» **EXERCISE DESCRIPTION**:
The records appear below. Repeat them exactly.

» **SOURCE RECORDS**:
-- pv_equiv track=rewrite | github.com/namonroyr/Proyecto-Criptograf-a | grafo1.py | tipo1
-- ===== SOURCE A (Python) =====
-- def tipo1(x,y,n):
--   paths = set()
--   curr = (x,y)
--   for i in range(n+1):
--     next = (curr[0] + 1 , curr[1] + i)
--     segment = (curr, next)
--     curr = next
--     paths.add(segment)
--   return paths
-- ===== SOURCE B (Python) =====
-- def tipo1(x, y, n):
--     # closed form: after i steps the point is (x+i, y+i*(i-1)//2)
--     return {((x + i, y + i * (i - 1) // 2), (x + i + 1, y + i * (i + 1) // 2))
--             for i in range(n + 1)}
-- ===== Notes on version B (the rewrite author's own statement) =====
-- stated objective: alternative
-- what changed: Replaces the sequential point accumulator with a closed-form formula (x+i, y+i*(i-1)//2) for each segment endpoint, building the set in one comprehension with independent iterations.
import Mathlib
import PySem

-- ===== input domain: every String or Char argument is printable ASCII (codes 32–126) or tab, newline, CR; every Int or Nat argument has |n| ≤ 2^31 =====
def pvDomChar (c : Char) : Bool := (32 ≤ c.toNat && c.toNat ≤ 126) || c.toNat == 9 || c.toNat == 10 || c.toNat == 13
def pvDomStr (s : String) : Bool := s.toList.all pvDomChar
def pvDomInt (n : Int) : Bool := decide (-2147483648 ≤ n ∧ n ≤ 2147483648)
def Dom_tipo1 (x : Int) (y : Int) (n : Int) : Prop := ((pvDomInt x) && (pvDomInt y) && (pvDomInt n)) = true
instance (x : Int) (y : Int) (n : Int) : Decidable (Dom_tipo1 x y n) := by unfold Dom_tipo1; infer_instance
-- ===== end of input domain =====

-- B computes each segment by the closed form (x+i, y+i*(i-1)//2) instead of A's sequential accumulator (alternative decomposition, same O(n) cost).


-- ===== PORT A =====
def tipo1 (x : Int) (y : Int) (n : Int) : List ((Int × Int) × (Int × Int)) :=
  ((PySem.List.pyRange 0 (n+1) 1).foldl
    (fun (st : (Int × Int) × PySem.Set ((Int × Int) × (Int × Int))) i =>
      let next := (st.1.1 + 1, st.1.2 + i)
      (next, PySem.Set.add st.2 (st.1, next)))
    ((x, y), PySem.Set.empty)).2

-- ===== PORT B =====
def tipo1_alt (x : Int) (y : Int) (n : Int) : List ((Int × Int) × (Int × Int)) :=
  PySem.Set.ofList ((PySem.List.pyRange 0 (n+1) 1).map
    (fun i => ((x + i, y + PySem.Int.floordiv (i * (i - 1)) 2),
               (x + i + 1, y + PySem.Int.floordiv (i * (i + 1)) 2))))

-- ===== PRECONDITION & SPEC =====
def Spec_tipo1 (x : Int) (y : Int) (n : Int) (out : List ((Int × Int) × (Int × Int))) : Prop := out = tipo1_alt x y n
instance (x : Int) (y : Int) (n : Int) (out : List ((Int × Int) × (Int × Int))) : Decidable (Spec_tipo1 x y n out) := by unfold Spec_tipo1; infer_instance

-- ===== CLAIM (what is proved, stated in full; the proofs are below) =====
def Claim_equal_tipo1 : Prop := ∀ (x : Int) (y : Int) (n : Int), Dom_tipo1 x y n → Spec_tipo1 x y n (tipo1 x y n)

-- ===== LEMMAS AND PROOFS =====

-- the closed-form segment for iteration i
def pvSeg (x y i : Int) : (Int × Int) × (Int × Int) :=
  ((x + i, y + PySem.Int.floordiv (i * (i - 1)) 2),
   (x + i + 1, y + PySem.Int.floordiv (i * (i + 1)) 2))

theorem pvSeg_injective (x y : Int) : Function.Injective (pvSeg x y) := by
  intro a b h
  simp only [pvSeg, Prod.mk.injEq] at h
  omega

theorem pvT_step (y m : Int) : y + PySem.Int.floordiv (m * (m - 1)) 2 + m
    = y + PySem.Int.floordiv (m * (m + 1)) 2 := by
  have h2 : (2:Int) ≠ 0 := by norm_num
  have he : m * (m + 1) = m * (m - 1) + m * 2 := by ring
  rw [PySem.Int.floordiv_eq_ediv_of_pos (by norm_num), PySem.Int.floordiv_eq_ediv_of_pos (by norm_num),
      he, Int.add_mul_ediv_right _ _ h2]
  ring

-- loop invariant: after m iterations the state is the closed-form point and the list of segments
theorem pvLoop (x y : Int) (m : Nat) :
    (PySem.List.pyRange 0 (m : Int) 1).foldl
      (fun (st : (Int × Int) × PySem.Set ((Int × Int) × (Int × Int))) i =>
        let next := (st.1.1 + 1, st.1.2 + i)
        (next, PySem.Set.add st.2 (st.1, next)))
      ((x, y), PySem.Set.empty)
    = ((x + m, y + PySem.Int.floordiv ((m : Int) * ((m : Int) - 1)) 2),
       (PySem.List.pyRange 0 (m : Int) 1).map (pvSeg x y)) := by
  induction m with
  | zero =>
    simp [PySem.List.pyRange_one_eq_nil, PySem.Set.empty, PySem.Int.floordiv]
  | succ k ih =>
    have hk : (0:Int) ≤ (k : Int) := by positivity
    have hc : ((k+1:Nat):Int) = (k:Int) + 1 := by push_cast; ring
    rw [hc, PySem.List.pyRange_one_succ_right hk, List.foldl_append, List.map_append, ih]
    simp only [List.foldl_cons, List.foldl_nil, List.map_cons, List.map_nil]
    have hnotmem : pvSeg x y (k : Int) ∉ (PySem.List.pyRange 0 (k : Int) 1).map (pvSeg x y) := by
      intro hmem
      rcases List.mem_map.mp hmem with ⟨j, hj, hje⟩
      have := pvSeg_injective x y hje
      have := (PySem.List.mem_pyRange_one.mp hj).2
      omega
    have heq : ((x + (k:Int), y + PySem.Int.floordiv ((k:Int) * ((k:Int) - 1)) 2),
        (x + (k:Int) + 1, y + PySem.Int.floordiv ((k:Int) * ((k:Int) - 1)) 2 + (k:Int)))
        = pvSeg x y (k:Int) := by
      unfold pvSeg
      rw [pvT_step]
    rw [heq, PySem.Set.add_of_not_mem hnotmem]
    have harg : ((k:Int)+1)*(((k:Int)+1)-1) = (k:Int)*((k:Int)+1) := by ring
    rw [harg, pvT_step]
    simp [add_assoc]

theorem pvNodup (x y b : Int) : ((PySem.List.pyRange 0 b 1).map (pvSeg x y)).Nodup :=
  (PySem.List.nodup_pyRange_one 0 b).map (pvSeg_injective x y)

-- ===== VERDICT (by name: the statement is the Claim_ definition above) =====
theorem tipo1_spec : Claim_equal_tipo1 := by
  intro x y n _
  unfold Spec_tipo1 tipo1 tipo1_alt
  rw [show (fun i => ((x + i, y + PySem.Int.floordiv (i * (i - 1)) 2),
               (x + i + 1, y + PySem.Int.floordiv (i * (i + 1)) 2))) = pvSeg x y from rfl]
  have hof := PySem.Set.ofList_eq_self_of_nodup _ (pvNodup x y (n+1))
  rw [hof]
  by_cases h : n + 1 ≤ 0
  · rw [PySem.List.pyRange_one_eq_nil h]
    simp [PySem.Set.empty]
  · obtain ⟨m, hm⟩ : ∃ m : Nat, n + 1 = (m : Int) := ⟨(n+1).toNat, by omega⟩
    rw [hm, pvLoop]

» **THE COMPLETED TASK**:
-- pv_equiv track=rewrite | github.com/namonroyr/Proyecto-Criptograf-a | grafo1.py | tipo1
-- ===== SOURCE A (Python) =====
-- def tipo1(x,y,n):
--   paths = set()
--   curr = (x,y)
--   for i in range(n+1):
--     next = (curr[0] + 1 , curr[1] + i)
--     segment = (curr, next)
--     curr = next
--     paths.add(segment)
--   return paths
-- ===== SOURCE B (Python) =====
-- def tipo1(x, y, n):
--     # closed form: after i steps the point is (x+i, y+i*(i-1)//2)
--     return {((x + i, y + i * (i - 1) // 2), (x + i + 1, y + i * (i + 1) // 2))
--             for i in range(n + 1)}
-- ===== Notes on version B (the rewrite author's own statement) =====
-- stated objective: alternative
-- what changed: Replaces the sequential point accumulator with a closed-form formula (x+i, y+i*(i-1)//2) for each segment endpoint, building the set in one comprehension with independent iterations.
import Mathlib
import PySem

-- ===== input domain: every String or Char argument is printable ASCII (codes 32–126) or tab, newline, CR; every Int or Nat argument has |n| ≤ 2^31 =====
def pvDomChar (c : Char) : Bool := (32 ≤ c.toNat && c.toNat ≤ 126) || c.toNat == 9 || c.toNat == 10 || c.toNat == 13
def pvDomStr (s : String) : Bool := s.toList.all pvDomChar
def pvDomInt (n : Int) : Bool := decide (-2147483648 ≤ n ∧ n ≤ 2147483648)
def Dom_tipo1 (x : Int) (y : Int) (n : Int) : Prop := ((pvDomInt x) && (pvDomInt y) && (pvDomInt n)) = true
instance (x : Int) (y : Int) (n : Int) : Decidable (Dom_tipo1 x y n) := by unfold Dom_tipo1; infer_instance
-- ===== end of input domain =====

-- B computes each segment by the closed form (x+i, y+i*(i-1)//2) instead of A's sequential accumulator (alternative decomposition, same O(n) cost).


-- ===== PORT A =====
def tipo1 (x : Int) (y : Int) (n : Int) : List ((Int × Int) × (Int × Int)) :=
  ((PySem.List.pyRange 0 (n+1) 1).foldl
    (fun (st : (Int × Int) × PySem.Set ((Int × Int) × (Int × Int))) i =>
      let next := (st.1.1 + 1, st.1.2 + i)
      (next, PySem.Set.add st.2 (st.1, next)))
    ((x, y), PySem.Set.empty)).2

-- ===== PORT B =====
def tipo1_alt (x : Int) (y : Int) (n : Int) : List ((Int × Int) × (Int × Int)) :=
  PySem.Set.ofList ((PySem.List.pyRange 0 (n+1) 1).map
    (fun i => ((x + i, y + PySem.Int.floordiv (i * (i - 1)) 2),
               (x + i + 1, y + PySem.Int.floordiv (i * (i + 1)) 2))))

-- ===== PRECONDITION & SPEC =====
def Spec_tipo1 (x : Int) (y : Int) (n : Int) (out : List ((Int × Int) × (Int × Int))) : Prop := out = tipo1_alt x y n
instance (x : Int) (y : Int) (n : Int) (out : List ((Int × Int) × (Int × Int))) : Decidable (Spec_tipo1 x y n out) := by unfold Spec_tipo1; infer_instance

-- ===== CLAIM (what is proved, stated in full; the proofs are below) =====
def Claim_equal_tipo1 : Prop := ∀ (x : Int) (y : Int) (n : Int), Dom_tipo1 x y n → Spec_tipo1 x y n (tipo1 x y n)

-- ===== LEMMAS AND PROOFS =====

-- the closed-form segment for iteration i
def pvSeg (x y i : Int) : (Int × Int) × (Int × Int) :=
  ((x + i, y + PySem.Int.floordiv (i * (i - 1)) 2),
   (x + i + 1, y + PySem.Int.floordiv (i * (i + 1)) 2))

theorem pvSeg_injective (x y : Int) : Function.Injective (pvSeg x y) := by
  intro a b h
  simp only [pvSeg, Prod.mk.injEq] at h
  omega

theorem pvT_step (y m : Int) : y + PySem.Int.floordiv (m * (m - 1)) 2 + m
    = y + PySem.Int.floordiv (m * (m + 1)) 2 := by
  have h2 : (2:Int) ≠ 0 := by norm_num
  have he : m * (m + 1) = m * (m - 1) + m * 2 := by ring
  rw [PySem.Int.floordiv_eq_ediv_of_pos (by norm_num), PySem.Int.floordiv_eq_ediv_of_pos (by norm_num),
      he, Int.add_mul_ediv_right _ _ h2]
  ring

-- loop invariant: after m iterations the state is the closed-form point and the list of segments
theorem pvLoop (x y : Int) (m : Nat) :
    (PySem.List.pyRange 0 (m : Int) 1).foldl
      (fun (st : (Int × Int) × PySem.Set ((Int × Int) × (Int × Int))) i =>
        let next := (st.1.1 + 1, st.1.2 + i)
        (next, PySem.Set.add st.2 (st.1, next)))
      ((x, y), PySem.Set.empty)
    = ((x + m, y + PySem.Int.floordiv ((m : Int) * ((m : Int) - 1)) 2),
       (PySem.List.pyRange 0 (m : Int) 1).map (pvSeg x y)) := by
  induction m with
  | zero =>
    simp [PySem.List.pyRange_one_eq_nil, PySem.Set.empty, PySem.Int.floordiv]
  | succ k ih =>
    have hk : (0:Int) ≤ (k : Int) := by positivity
    have hc : ((k+1:Nat):Int) = (k:Int) + 1 := by push_cast; ring
    rw [hc, PySem.List.pyRange_one_succ_right hk, List.foldl_append, List.map_append, ih]
    simp only [List.foldl_cons, List.foldl_nil, List.map_cons, List.map_nil]
    have hnotmem : pvSeg x y (k : Int) ∉ (PySem.List.pyRange 0 (k : Int) 1).map (pvSeg x y) := by
      intro hmem
      rcases List.mem_map.mp hmem with ⟨j, hj, hje⟩
      have := pvSeg_injective x y hje
      have := (PySem.List.mem_pyRange_one.mp hj).2
      omega
    have heq : ((x + (k:Int), y + PySem.Int.floordiv ((k:Int) * ((k:Int) - 1)) 2),
        (x + (k:Int) + 1, y + PySem.Int.floordiv ((k:Int) * ((k:Int) - 1)) 2 + (k:Int)))
        = pvSeg x y (k:Int) := by
      unfold pvSeg
      rw [pvT_step]
    rw [heq, PySem.Set.add_of_not_mem hnotmem]
    have harg : ((k:Int)+1)*(((k:Int)+1)-1) = (k:Int)*((k:Int)+1) := by ring
    rw [harg, pvT_step]
    simp [add_assoc]

theorem pvNodup (x y b : Int) : ((PySem.List.pyRange 0 b 1).map (pvSeg x y)).Nodup :=
  (PySem.List.nodup_pyRange_one 0 b).map (pvSeg_injective x y)

-- ===== VERDICT (by name: the statement is the Claim_ definition above) =====
theorem tipo1_spec : Claim_equal_tipo1 := by
  intro x y n _
  unfold Spec_tipo1 tipo1 tipo1_alt
  rw [show (fun i => ((x + i, y + PySem.Int.floordiv (i * (i - 1)) 2),
               (x + i + 1, y + PySem.Int.floordiv (i * (i + 1)) 2))) = pvSeg x y from rfl]
  have hof := PySem.Set.ofList_eq_self_of_nodup _ (pvNodup x y (n+1))
  rw [hof]
  by_cases h : n + 1 ≤ 0
  · rw [PySem.List.pyRange_one_eq_nil h]
    simp [PySem.Set.empty]
  · obtain ⟨m, hm⟩ : ∃ m : Nat, n + 1 = (m : Int) := ⟨(n+1).toNat, by omega⟩
    rw [hm, pvLoop]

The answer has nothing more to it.